If this is too basic for MathOverflow... say the word and I shall move it to Math.SE
First consider this system of ODEs. Say I have two variables $u$ and $a$, following
$$ \dot u = -u + f(a) $$
$$ \tau \dot a = -a + gu $$
Where $f$ is nonlinear. If $\tau\ll1$, the timescale of $a$ is fast, and $a$ can be approximated by its steady-state value $gu$, giving a simpler reduced system.
$$ \dot u = -u + f(gu) $$
Now, what happens if the equation for $a$ has additive Gaussian noise? Here $\xi$ denotes the time derivative of a unit-variance Wiener process:
$$ \dot a = [gu-a]/\tau + \sigma \xi $$
If $u$ can be assumed constant relative to the timescales of $a$, this can be approximated as an Ornstein–Uhlenbeck process, and has the steady-state distribution
$$ a \sim \mathcal{N}(gu,\tau\sigma^2/2) $$
I don't have training in stochastic calculus, so I'm wondering how (if it is possible), one might "plug in" this expression for the steady-state distribution of $a$ into the equation for $u$? Since $f$ is nonlinear, we can't simply turn this in to additive or multiplicative noise, and it doesn't seem like Itô's lemma is applicable either.

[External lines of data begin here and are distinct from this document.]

-- pv_equiv track=rewrite | github.com/taxata/python_c_class | C_151_08_Vowels_in_a_word.py | maxVowelsWord
-- ===== SOURCE A (Python) =====
-- vowels = 'aoieyu'
--
-- def countVowels(word):
--     count = 0
--     for letter in word :
--         if letter.lower() in vowels :
--             count += 1
--     return count
--
-- def maxVowelsWord(words):
--     xmax = 0
--     xword = ''
--     for word in words :
--         vowels = countVowels(word)
--         if vowels > xmax :
--             xmax = vowels
--             xword = word
--     return xword, xmax
-- ===== SOURCE B (Python) =====
-- vowels = 'aoieyu'
--
-- def countVowels(word):
--     return len([letter for letter in word if letter.lower() in vowels])
--
-- def maxVowelsWord(words):
--     counts = [countVowels(w) for w in words]
--     xmax = max(counts) if counts else 0
--     if xmax == 0:
--         return '', 0
--     return words[counts.index(xmax)], xmax
-- ===== Notes on version B (the rewrite author's own statement) =====
-- stated objective: alternative
-- what changed: Replaces A's single running-max accumulator loop by a build-the-counts-table-then-select decomposition (map countVowels, take max, re-index with .index for the first-occurrence tie-break; '' and 0 when the max is 0), and computes countVowels as the length of a filtered list instead of an if-counter loop.
import Mathlib
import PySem

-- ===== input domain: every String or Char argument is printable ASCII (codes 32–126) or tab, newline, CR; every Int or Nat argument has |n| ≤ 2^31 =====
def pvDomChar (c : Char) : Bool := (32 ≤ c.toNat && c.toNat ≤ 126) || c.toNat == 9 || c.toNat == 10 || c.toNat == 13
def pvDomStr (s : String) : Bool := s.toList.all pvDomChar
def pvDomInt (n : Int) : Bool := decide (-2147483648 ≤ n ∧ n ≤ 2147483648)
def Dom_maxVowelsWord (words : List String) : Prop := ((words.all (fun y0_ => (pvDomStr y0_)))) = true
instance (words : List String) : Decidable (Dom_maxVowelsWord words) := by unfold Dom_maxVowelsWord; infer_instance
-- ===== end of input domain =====

-- B replaces A's running-max loop by a build-counts-table-then-select decomposition (same cost); no speed claimed.

-- ===== PORT A =====
-- 'letter.lower() in vowels' on a one-character string = lowered char is a member of the vowel chars (exact)
def countVowels (word : String) : Int :=
  word.toList.foldl
    (fun count letter => if PySem.Chars.lowerChar letter ∈ "aoieyu".toList then count + 1 else count) 0

def maxVowelsWord (words : List String) : String × Int :=
  let r := words.foldl
    (fun (acc : Int × String) word =>
      let v := countVowels word
      if v > acc.1 then (v, word) else acc) (0, "")
  (r.2, r.1)

-- ===== PORT B =====
def countVowels_alt (word : String) : Int :=
  ((word.toList.filter (fun letter => PySem.Chars.lowerChar letter ∈ "aoieyu".toList)).length : Int)

def maxVowelsWord_alt (words : List String) : String × Int :=
  let counts := words.map countVowels_alt
  match PySem.List.max? counts (fun x => x) with
  | none => ("", 0)                     -- counts empty
  | some xmax =>
    if xmax = 0 then ("", 0)
    else
      match PySem.List.index? counts xmax with
      | none => ("", 0)                 -- unreachable: xmax ∈ counts
      | some i => ((PySem.List.pyGet? words (i : Int)).getD "", xmax)

-- ===== PRECONDITION & SPEC =====
def Spec_maxVowelsWord (words : List String) (out : String × Int) : Prop := out = maxVowelsWord_alt words
instance (words : List String) (out : String × Int) : Decidable (Spec_maxVowelsWord words out) := by unfold Spec_maxVowelsWord; infer_instance

-- ===== CLAIM (what is proved, stated in full; the proofs are below) =====
def Claim_equal_maxVowelsWord : Prop := ∀ (words : List String), Dom_maxVowelsWord words → Spec_maxVowelsWord words (maxVowelsWord words)

-- ===== LEMMAS AND PROOFS =====

theorem cv_eq (word : String) : countVowels word = countVowels_alt word := by
  unfold countVowels countVowels_alt
  have h : ∀ (l : List Char) (a : Int),
      l.foldl (fun count letter => if PySem.Chars.lowerChar letter ∈ "aoieyu".toList then count + 1 else count) a
        = a + ((l.filter (fun letter => PySem.Chars.lowerChar letter ∈ "aoieyu".toList)).length : Int) := by
    intro l
    induction l with
    | nil => simp
    | cons c t ih =>
      intro a
      by_cases hc : PySem.Chars.lowerChar c ∈ "aoieyu".toList
      · rw [List.foldl_cons, if_pos hc, ih, List.filter_cons_of_pos (by simpa using hc)]
        simp only [List.length_cons]; push_cast; ring
      · rw [List.foldl_cons, if_neg hc, ih, List.filter_cons_of_neg (by simpa using hc)]
  simpa using h word.toList 0

theorem cv_nonneg (word : String) : 0 ≤ countVowels_alt word := by
  unfold countVowels_alt; positivity

theorem foldl_max_mem (t : List Int) (x : Int) : t.foldl max x = x ∨ t.foldl max x ∈ t := by
  induction t generalizing x with
  | nil => left; rfl
  | cons c t ih =>
    rcases ih (max x c) with h | h
    · rw [List.foldl_cons, h]
      rcases max_choice x c with h' | h'
      · left; exact h'
      · right; simp [h']
    · right; simp [List.foldl_cons, h]

theorem le_foldl_max (t : List Int) (x : Int) : x ≤ t.foldl max x := by
  induction t generalizing x with
  | nil => simp
  | cons c t ih => exact le_trans (le_max_left x c) (ih (max x c))

-- A's loop computes the running max and the first word attaining it (when it beats the start value).
theorem loop_char (ws : List String) (m0 : Int) (w0 : String) :
    ws.foldl (fun (acc : Int × String) word =>
        if countVowels_alt word > acc.1 then (countVowels_alt word, word) else acc) (m0, w0)
      = (let M := (ws.map countVowels_alt).foldl max m0;
         if m0 < M then (M, ((ws.find? (fun w => countVowels_alt w == M)).getD ""))
         else (m0, w0)) := by
  induction ws generalizing m0 w0 with
  | nil => simp
  | cons w t ih =>
    simp only [List.foldl_cons, List.map_cons]
    by_cases h : countVowels_alt w > m0
    · rw [if_pos h, ih (countVowels_alt w) w]
      have hm : max m0 (countVowels_alt w) = countVowels_alt w := max_eq_right (le_of_lt h)
      simp only [hm]
      set M := (t.map countVowels_alt).foldl max (countVowels_alt w) with hM
      have hcvM : countVowels_alt w ≤ M := le_foldl_max _ _
      by_cases h2 : countVowels_alt w < M
      · rw [if_pos h2, if_pos (lt_trans h h2)]
        have hne : ¬ (countVowels_alt w == M) = true := by simp [ne_of_lt h2]
        rw [List.find?_cons_of_neg (p := fun w => countVowels_alt w == M) (a := w) (l := t) hne]
      · have hMe : M = countVowels_alt w := le_antisymm (not_lt.mp h2) hcvM
        rw [if_neg h2, if_pos (hMe ▸ h)]
        have hp : (countVowels_alt w == M) = true := by simp [hMe]
        rw [List.find?_cons_of_pos (p := fun w => countVowels_alt w == M) (a := w) (l := t) hp]
        simp [hMe]
    · rw [if_neg h, ih m0 w0]
      have hm : max m0 (countVowels_alt w) = m0 := max_eq_left (not_lt.mp h)
      simp only [hm]
      set M := (t.map countVowels_alt).foldl max m0 with hM
      by_cases h2 : m0 < M
      · rw [if_pos h2, if_pos h2]
        have hne : ¬ (countVowels_alt w == M) = true := by
          simp only [beq_iff_eq]
          exact ne_of_lt (lt_of_le_of_lt (not_lt.mp h) h2)
        rw [List.find?_cons_of_neg (p := fun w => countVowels_alt w == M) (a := w) (l := t) hne]
      · rw [if_neg h2, if_neg h2]

-- first index of M in the counts table points at the first word whose count is M
theorem index_find (ws : List String) (M : Int) (h : M ∈ ws.map countVowels_alt) :
    ∃ i, PySem.List.index? (ws.map countVowels_alt) M = some i ∧
      ws[i]? = ws.find? (fun w => countVowels_alt w == M) := by
  induction ws with
  | nil => simp at h
  | cons w t ih =>
    by_cases hw : countVowels_alt w = M
    · refine ⟨0, ?_, ?_⟩
      · rw [List.map_cons, hw]; exact PySem.List.index?_cons_self M (t.map countVowels_alt)
      · rw [List.find?_cons_of_pos (p := fun w => countVowels_alt w == M) (a := w) (l := t) (by simp [hw])]; rfl
    · have h' : M ∈ t.map countVowels_alt := by
        rcases List.mem_map.mp h with ⟨x, hx, hxe⟩
        rcases List.mem_cons.mp hx with rfl | hx'
        · exact absurd hxe hw
        · exact List.mem_map.mpr ⟨x, hx', hxe⟩
      rcases ih h' with ⟨i, hi, hg⟩
      refine ⟨i + 1, ?_, ?_⟩
      · rw [List.map_cons, PySem.List.index?_cons_of_ne _ hw, hi]; rfl
      · rw [List.find?_cons_of_neg (p := fun w => countVowels_alt w == M) (a := w) (l := t) (by simp [hw])]
        simpa using hg

-- ===== VERDICT (by name: the statement is the Claim_ definition above) =====
theorem maxVowelsWord_spec : Claim_equal_maxVowelsWord := by
  intro words _
  have hfun : countVowels = countVowels_alt := funext cv_eq
  unfold Spec_maxVowelsWord maxVowelsWord maxVowelsWord_alt
  simp only [hfun]
  rw [loop_char]
  cases words with
  | nil => rfl
  | cons w t =>
    rw [List.map_cons, List.foldl_cons, PySem.List.max?_id_cons]
    have h0 : max 0 (countVowels_alt w) = countVowels_alt w := max_eq_right (cv_nonneg w)
    rw [h0]
    set M := (t.map countVowels_alt).foldl max (countVowels_alt w) with hM
    have hMnn : 0 ≤ M := le_trans (cv_nonneg w) (le_foldl_max _ _)
    have hmem : M ∈ (w :: t).map countVowels_alt := by
      rcases foldl_max_mem (t.map countVowels_alt) (countVowels_alt w) with h | h
      · rw [List.map_cons, hM, h]; exact List.mem_cons_self
      · rw [List.map_cons]; exact List.mem_cons_of_mem _ h
    simp only []
    by_cases hz : M = 0
    · rw [if_pos hz, if_neg (by omega : ¬ (0:Int) < M)]
    · have hpos : 0 < M := lt_of_le_of_ne hMnn (Ne.symm hz)
      rw [if_neg hz, if_pos hpos]
      rcases index_find (w :: t) M hmem with ⟨i, hi, hg⟩
      rw [List.map_cons] at hi
      rw [hi]
      simp only [PySem.List.pyGet?_natCast, hg]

I think this question is equivalent to asking if there is a good way to treat and reason about the continuous time analogue of this stochastic difference equation:
$$ \frac{\Delta u}{\Delta t} = -u + f(gu + \mathcal{N}(0,\tau\sigma^2/2)) $$$$ {\Delta u} = -u + f(gu + \mathcal{N}(0,\tau\sigma^2/2)) $$
If it matters, I'm particularly interested in the case where the nonlinearity $f$ is the logistic function $f(x) = 1/(1+\exp(-x))$. Approximations are OK, but I would prefer that $u$ be confined to the range of the logistic function $u\in [0,1]$.